Der französische Staat erhöht seinen Anteil an Renault auf fast 20 Prozent, um sich seine Kontrolle bei dem Autobauer zu sichern. Wie das Finanzministerium am Mittwoch mitteilte, kauft Frankreich bis zu 14 Millionen Aktien oder 4,73 Prozent hinzu. Der Wert der Papiere bewege sich zwischen 814 Millionen und 1,23 Milliarden Euro. Ziel der Aufstockung sei, bei der nächsten Renault-Hauptversammlung einen Antrag zu verhindern, der den staatlichen Einfluss verkleinern könnte.
Frankreich führte 2014 ein Vorgabe zum Schutz französischer Industrie-Standorte ein. Das sogenannte Florange-Gesetz räumt Investoren ein Doppelstimmrecht ein, die Aktien im eigenen Namen erwerben und diese mindestens zwei Jahre lang halten. Die Vorschrift wurde nach der Stahlstadt Florange wegen der dort stillgelegten Hochöfen benannt.
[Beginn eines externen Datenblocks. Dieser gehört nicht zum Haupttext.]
-- pv_equiv track=rewrite | github.com/SMTG-Bham/sumo | sumo/electronic_structure/dos.py | sort_orbitals
-- ===== SOURCE A (Python) =====
-- def sort_orbitals(element_pdos):
--     """Sort the orbitals of an element's projected density of states.
--
--     Sorts the orbitals based on a standard format. E.g. s < p < d.
--     Will also sort lm decomposed orbitals. This is useful for plotting/saving.
--
--     Args:
--         element_pdos (dict): An element's pdos. Should be formatted as a
--             :obj:`dict` of ``{orbital: dos}``. Where dos is a
--             :obj:`~pymatgen.electronic_structure.dos.Dos` object. For example::
--
--                 {'s': dos, 'px': dos}
--
--     Returns:
--         list: The sorted orbitals.
--     """
--     sorted_orbitals = ['s', 'p', 'py', 'pz', 'px',
--                        'd', 'dxy', 'dyz', 'dz2', 'dxz', 'dx2',
--                        'f', 'f_3', 'f_2', 'f_1', 'f0', 'f1', 'f2', 'f3']
--     unsorted_keys = element_pdos.keys()
--
--     sorted_keys = []
--     for key in sorted_orbitals:
--         if key in unsorted_keys:
--             sorted_keys.append(key)
--
--     return sorted_keys
-- ===== SOURCE B (Python) =====
-- def sort_orbitals(element_pdos):
--     """Sort the orbitals of an element's projected density of states.
--
--     Re-implementation: build a rank table once (orbital -> canonical
--     position) and sort the present keys by their rank, dropping unknown
--     keys, instead of scanning the canonical list and testing membership.
--     """
--     canonical = ['s', 'p', 'py', 'pz', 'px',
--                  'd', 'dxy', 'dyz', 'dz2', 'dxz', 'dx2',
--                  'f', 'f_3', 'f_2', 'f_1', 'f0', 'f1', 'f2', 'f3']
--     rank = {name: i for i, name in enumerate(canonical)}
--     return sorted((k for k in element_pdos.keys() if k in rank),
--                   key=rank.__getitem__)
-- ===== Notes on version B (the rewrite author's own statement) =====
-- stated objective: idiomatic
-- what changed: Instead of scanning the fixed canonical orbital list and testing membership of each name in the dict's keys, B builds a rank dictionary once (orbital name -> canonical position), filters the dict's keys to known orbitals, and sorts them by rank.
import Mathlib
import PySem

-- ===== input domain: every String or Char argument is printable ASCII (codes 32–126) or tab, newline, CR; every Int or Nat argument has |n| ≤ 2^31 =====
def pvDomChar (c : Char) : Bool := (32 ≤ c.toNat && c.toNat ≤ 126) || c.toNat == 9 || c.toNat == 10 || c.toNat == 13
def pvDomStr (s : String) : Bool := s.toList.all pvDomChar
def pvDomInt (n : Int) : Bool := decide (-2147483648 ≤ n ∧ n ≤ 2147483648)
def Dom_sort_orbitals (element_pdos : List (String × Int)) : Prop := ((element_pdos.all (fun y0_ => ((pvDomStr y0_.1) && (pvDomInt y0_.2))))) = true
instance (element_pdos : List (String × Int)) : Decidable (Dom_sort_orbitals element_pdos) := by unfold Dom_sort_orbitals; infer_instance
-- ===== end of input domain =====

-- B replaces A's scan-the-canonical-list-and-test-membership loop by a rank
-- table over the canonical names and a sort of the present keys by rank (idiomatic).

-- ===== PORT A =====
def sort_orbitals (element_pdos : List (String × Int)) : List String :=
  let sorted_orbitals : List String :=
    ["s", "p", "py", "pz", "px",
     "d", "dxy", "dyz", "dz2", "dxz", "dx2",
     "f", "f_3", "f_2", "f_1", "f0", "f1", "f2", "f3"]
  let unsorted_keys := (PySem.Dict.ofList element_pdos).keys
  sorted_orbitals.foldl
    (fun sorted_keys key =>
      if unsorted_keys.contains key then sorted_keys ++ [key] else sorted_keys) []

-- ===== PORT B =====
-- rank = {name: i for i, name in enumerate(canonical)}
def pvRank : PySem.Dict String Int :=
  PySem.Dict.ofList
    ((PySem.List.enumerate
        ["s", "p", "py", "pz", "px",
         "d", "dxy", "dyz", "dz2", "dxz", "dx2",
         "f", "f_3", "f_2", "f_1", "f0", "f1", "f2", "f3"]).map
      (fun p => (p.2, p.1)))

def sort_orbitals_alt (element_pdos : List (String × Int)) : List String :=
  PySem.List.sorted
    (((PySem.Dict.ofList element_pdos).keys).filter (fun k => pvRank.contains k))
    (fun k => pvRank.getD k 0) false

-- ===== PRECONDITION & SPEC =====
def Spec_sort_orbitals (element_pdos : List (String × Int)) (out : List String) : Prop := out = sort_orbitals_alt element_pdos
instance (element_pdos : List (String × Int)) (out : List String) : Decidable (Spec_sort_orbitals element_pdos out) := by unfold Spec_sort_orbitals; infer_instance

-- ===== CLAIM (what is proved, stated in full; the proofs are below) =====
def Claim_equal_sort_orbitals : Prop := ∀ (element_pdos : List (String × Int)), Dom_sort_orbitals element_pdos → Spec_sort_orbitals element_pdos (sort_orbitals element_pdos)

-- ===== LEMMAS AND PROOFS =====

def pvCanon : List String :=
  ["s", "p", "py", "pz", "px",
   "d", "dxy", "dyz", "dz2", "dxz", "dx2",
   "f", "f_3", "f_2", "f_1", "f0", "f1", "f2", "f3"]

theorem pvRank_keys : pvRank.keys = pvCanon := by decide

theorem pvCanon_nodup : pvCanon.Nodup := by decide

theorem pvCanon_pairwise :
    pvCanon.Pairwise (fun a b => pvRank.getD a 0 < pvRank.getD b 0) := by decide

theorem pv_main (K : List String) (hK : K.Nodup) :
    pvCanon.foldl
      (fun sorted_keys key =>
        if K.contains key then sorted_keys ++ [key] else sorted_keys) []
    = PySem.List.sorted (K.filter (fun k => pvRank.contains k))
        (fun k => pvRank.getD k 0) false := by
  rw [PySem.List.foldl_append_ite_eq_filter, List.nil_append]
  refine (PySem.List.sorted_eq_of_perm_of_pairwise_lt _ _ _ ?_ ?_).symm
  · rw [List.perm_ext_iff_of_nodup (pvCanon_nodup.filter _) (hK.filter _)]
    intro x
    simp only [List.mem_filter, List.contains_iff_mem, decide_eq_true_eq,
      PySem.Dict.contains_iff_mem_keys, pvRank_keys]
    exact ⟨fun h => ⟨h.2, h.1⟩, fun h => ⟨h.2, h.1⟩⟩
  · exact pvCanon_pairwise.sublist List.filter_sublist

-- ===== VERDICT (by name: the statement is the Claim_ definition above) =====
theorem sort_orbitals_spec : Claim_equal_sort_orbitals := by
  intro element_pdos _
  unfold Spec_sort_orbitals sort_orbitals sort_orbitals_alt
  exact pv_main _ (PySem.Dict.nodup_keys_ofList element_pdos)
-- pv_equiv track=rewrite | github.com/dawaltconley/conceptual-misalignment | parse_classical_chinese.py | keyword_in_context
-- ===== SOURCE A (Python) =====
-- def keyword_in_context(text, term, window=30):
--     results = []
--     idx = 0
--     while True:
--         pos = text.find(term, idx)
--         if pos == -1:
--             break
--         pre = text[max(0, pos - window):pos]
--         post = text[pos + len(term): pos + len(term) + window]
--         results.append((pre, term, post))
--         idx = pos + 1
--     return results
-- ===== SOURCE B (Python) =====
-- def keyword_in_context(text, term, window=30):
--     positions = [i for i in range(len(text) + 1) if text.startswith(term, i)]
--     m = len(term)
--     return [(text[max(0, p - window):p], term, text[p + m:p + m + window])
--             for p in positions]
-- ===== Notes on version B (the rewrite author's own statement) =====
-- stated objective: alternative
-- what changed: Replaces A's str.find jump-loop (advance idx to each found position + 1) with two separate passes: a startswith scan over every start index 0..len(text) collecting all match positions, then a map turning each position into its (pre, term, post) context tuple.
import Mathlib
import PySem

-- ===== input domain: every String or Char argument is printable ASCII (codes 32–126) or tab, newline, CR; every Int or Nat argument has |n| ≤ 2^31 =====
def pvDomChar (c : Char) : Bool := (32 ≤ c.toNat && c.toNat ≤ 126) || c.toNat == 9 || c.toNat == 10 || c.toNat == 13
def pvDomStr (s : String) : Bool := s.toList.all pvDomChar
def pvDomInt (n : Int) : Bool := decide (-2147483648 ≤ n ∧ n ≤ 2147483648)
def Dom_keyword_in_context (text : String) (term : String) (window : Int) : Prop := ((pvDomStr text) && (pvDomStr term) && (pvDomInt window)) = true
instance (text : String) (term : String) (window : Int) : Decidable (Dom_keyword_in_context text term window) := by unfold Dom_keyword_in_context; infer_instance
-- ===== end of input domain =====

-- B replaces A's str.find jump-loop with two passes — collect all match start positions by a startswith scan, then map each position to its context tuple (objective: alternative decomposition, same cost).

-- ===== PORT A =====
-- A's 'while True' loop: fuel = len(text)+2 bounds the iteration count (idx strictly
-- increases and stops past len(text)); each step is a literal transcription of the body.
def keyword_in_contextLoop (tl tm : List Char) (termS : String) (window : Int) :
    Nat → Nat → List (String × String × String) → List (String × String × String)
  | 0, _, acc => acc
  | fuel + 1, idx, acc =>
    let pos := PySem.Chars.findFrom tl tm (idx : Int)
    if pos = -1 then acc
    else
      let pre := String.ofList (PySem.List.slice tl (some (max 0 (pos - window))) (some pos))
      let post := String.ofList (PySem.List.slice tl (some (pos + (tm.length : Int))) (some (pos + (tm.length : Int) + window)))
      keyword_in_contextLoop tl tm termS window fuel (pos.toNat + 1) (acc ++ [(pre, termS, post)])

def keyword_in_context (text : String) (term : String) (window : Int) : List (String × String × String) :=
  keyword_in_contextLoop text.toList term.toList term window (text.toList.length + 2) 0 []

-- ===== PORT B =====
def keyword_in_context_alt (text : String) (term : String) (window : Int) : List (String × String × String) :=
  let tl := text.toList
  let positions := (List.range (tl.length + 1)).filter (fun i => PySem.Chars.startswith (List.drop i tl) term.toList)
  let m := term.toList.length
  positions.map (fun p =>
    (String.ofList (PySem.List.slice tl (some (max 0 ((p : Int) - window))) (some (p : Int))),
     term,
     String.ofList (PySem.List.slice tl (some ((p : Int) + (m : Int))) (some ((p : Int) + (m : Int) + window)))))

-- ===== PRECONDITION & SPEC =====
def Spec_keyword_in_context (text : String) (term : String) (window : Int) (out : List (String × String × String)) : Prop := out = keyword_in_context_alt text term window
instance (text : String) (term : String) (window : Int) (out : List (String × String × String)) : Decidable (Spec_keyword_in_context text term window out) := by unfold Spec_keyword_in_context; infer_instance

-- ===== CLAIM (what is proved, stated in full; the proofs are below) =====
def Claim_equal_keyword_in_context : Prop := ∀ (text : String) (term : String) (window : Int), Dom_keyword_in_context text term window → Spec_keyword_in_context text term window (keyword_in_context text term window)

-- ===== LEMMAS AND PROOFS =====

-- Python's str.find(sub, start) returns -1 when start is past the end of the string.
theorem pvFindFrom_past (s sub : List Char) (k : Nat) (h : s.length < k) :
    PySem.Chars.findFrom s sub (k : Int) = -1 := by
  simp only [PySem.Chars.findFrom]
  split_ifs with h1 h2 h3 h4 <;> omega

-- Splitting the filtered position list at the least occurrence ≥ idx.
theorem pvFilter_split (n p idx : Nat) (occ : Nat → Bool) (hp : p ≤ n) (hidx : idx ≤ p)
    (hop : occ p = true) (hmin : ∀ i, idx ≤ i → i < p → occ i = false) :
    (List.range (n + 1)).filter (fun i => decide (idx ≤ i) && occ i)
      = p :: (List.range (n + 1)).filter (fun i => decide (p + 1 ≤ i) && occ i) := by
  have hsplit : n + 1 = (p + 1) + (n - p) := by omega
  rw [hsplit, List.range_add, List.filter_append, List.filter_append]
  have h1 : (List.range (p + 1)).filter (fun i => decide (idx ≤ i) && occ i) = [p] := by
    rw [List.range_succ, List.filter_append]
    have : (List.range p).filter (fun i => decide (idx ≤ i) && occ i) = [] := by
      apply List.filter_eq_nil_iff.mpr
      intro i hi
      have hi' : i < p := List.mem_range.mp hi
      by_cases hle : idx ≤ i
      · simp [hmin i hle hi']
      · simp [hle]
    simp [this, hidx, hop]
  have h2 : (List.range (p + 1)).filter (fun i => decide (p + 1 ≤ i) && occ i) = [] := by
    apply List.filter_eq_nil_iff.mpr
    intro i hi
    have : i < p + 1 := List.mem_range.mp hi
    simp; omega
  have h3 : ((List.range (n - p)).map (fun i => p + 1 + i)).filter (fun i => decide (idx ≤ i) && occ i)
      = ((List.range (n - p)).map (fun i => p + 1 + i)).filter (fun i => decide (p + 1 ≤ i) && occ i) := by
    apply List.filter_congr
    intro i hi
    rcases List.mem_map.mp hi with ⟨j, _, rfl⟩
    have hle : idx ≤ p + 1 + j := by omega
    have hle' : p + 1 ≤ p + 1 + j := by omega
    simp [hle, hle']
  rw [h1, h2, h3]
  simp

-- A's loop, started at idx with accumulator acc, appends exactly the tuples for all
-- match positions ≥ idx, in increasing order.
theorem pvLoop_eq (tl tm : List Char) (termS : String) (window : Int) :
    ∀ (fuel idx : Nat) (acc : List (String × String × String)),
      idx ≤ tl.length + 1 → tl.length + 2 ≤ fuel + idx →
      keyword_in_contextLoop tl tm termS window fuel idx acc =
        acc ++ ((List.range (tl.length + 1)).filter
            (fun i => decide (idx ≤ i) && PySem.Chars.startswith (List.drop i tl) tm)).map
          (fun p =>
            (String.ofList (PySem.List.slice tl (some (max 0 ((p : Int) - window))) (some (p : Int))),
             termS,
             String.ofList (PySem.List.slice tl (some ((p : Int) + (tm.length : Int))) (some ((p : Int) + (tm.length : Int) + window))))) := by
  intro fuel
  induction fuel with
  | zero => intro idx acc h1 h2; omega
  | succ fuel ih =>
    intro idx acc hidx hfuel
    rw [keyword_in_contextLoop]
    by_cases hpos : PySem.Chars.findFrom tl tm (idx : Int) = -1
    · simp only [hpos]
      have hfilter : (List.range (tl.length + 1)).filter
          (fun i => decide (idx ≤ i) && PySem.Chars.startswith (List.drop i tl) tm) = [] := by
        apply List.filter_eq_nil_iff.mpr
        intro i hi
        have hi' : i < tl.length + 1 := List.mem_range.mp hi
        by_cases hle : idx ≤ i
        · -- idx ≤ i ≤ length; no occurrence at i since term not infix of drop idx
          have hidx' : idx ≤ tl.length := by
            by_contra hgt
            have : idx = tl.length + 1 := by omega
            omega
          have hninf : ¬ tm <:+: List.drop idx tl :=
            (PySem.Chars.findFrom_natCast_eq_neg_one_iff tl tm idx hidx').mp hpos
          have hnpre : ¬ PySem.Chars.startswith (List.drop i tl) tm = true := by
            intro hsw
            have hpre : tm <+: List.drop i tl := (PySem.Chars.startswith_iff _ _).mp hsw
            have hdd : List.drop i tl = List.drop (i - idx) (List.drop idx tl) := by
              rw [List.drop_drop]; congr 1; omega
            apply hninf
            rw [hdd] at hpre
            exact hpre.isInfix.trans (List.drop_suffix _ _).isInfix
          simp [hnpre]
        · simp [hle]
      simp [hfilter]
    · simp only [if_neg hpos]
      -- A match was found: extract its properties
      have hidx' : idx ≤ tl.length := by
        by_contra hgt
        exact hpos (pvFindFrom_past tl tm idx (by omega))
      obtain ⟨hge, hpre, hmin⟩ := PySem.Chars.findFrom_natCast_spec tl tm idx hidx' hpos
      set pos := PySem.Chars.findFrom tl tm (idx : Int) with hposdef
      have hpos0 : 0 ≤ pos := le_trans (by exact_mod_cast Int.natCast_nonneg idx) hge
      -- pos ≤ length: pos = idx + find (drop idx tl) tm and find ≤ length of the drop
      have hle : pos ≤ (tl.length : Int) := by
        have hff := PySem.Chars.findFrom_natCast tl tm idx hidx'
        rw [← hposdef] at hff
        by_cases hf : PySem.Chars.find (List.drop idx tl) tm = -1
        · rw [hff, if_pos hf] at hpos; exact absurd rfl hpos
        · rw [hff, if_neg hf]
          have := PySem.Chars.find_le_length (List.drop idx tl) tm
          rw [List.length_drop] at this
          omega
      set p := pos.toNat with hpdef
      have hposp : pos = (p : Int) := by omega
      have hpn : p ≤ tl.length := by omega
      have hgep : idx ≤ p := by omega
      rw [ih (p + 1) _ (by omega) (by omega)]
      rw [pvFilter_split tl.length p idx
            (fun i => PySem.Chars.startswith (List.drop i tl) tm) hpn hgep
            ((PySem.Chars.startswith_iff _ _).mpr hpre)
            (fun i h1 h2 => by
              rcases Bool.eq_false_or_eq_true (PySem.Chars.startswith (List.drop i tl) tm) with h | h
              · exact absurd ((PySem.Chars.startswith_iff (List.drop i tl) tm).mp h) (hmin i h1 h2)
              · exact h)]
      rw [hposp]
      simp

theorem keyword_in_context_eq (text term : String) (window : Int) :
    keyword_in_context text term window = keyword_in_context_alt text term window := by
  unfold keyword_in_context keyword_in_context_alt
  rw [pvLoop_eq text.toList term.toList term window (text.toList.length + 2) 0 [] (by omega) (by omega)]
  simp

-- ===== VERDICT (by name: the statement is the Claim_ definition above) =====
theorem keyword_in_context_spec : Claim_equal_keyword_in_context := by
  intro text term window _
  unfold Spec_keyword_in_context
  exact keyword_in_context_eq text term window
Aktionäre können allerdings auf Hauptversammlungen beschließen, das Einstimmrecht pro Aktie beizubehalten. Ein entsprechender Antrag liege für das Aktionärstreffen von Renault am 30. April vor. Die Regierung wolle sicherstellen, dass der Antrag nicht durchkomme, teilte das Wirtschaftsministerium mit. Langfristig habe der Staat dagegen nicht das Ziel, seine Beteiligung aufzustocken, sagte ein politischer Insider. Doppelstimmrechte sind in Frankreich bereits weit verbreitet. Dank neuer Modelle und gesenkter Kosten hat Renault zuletzt wieder mehr Gewinn eingefahren.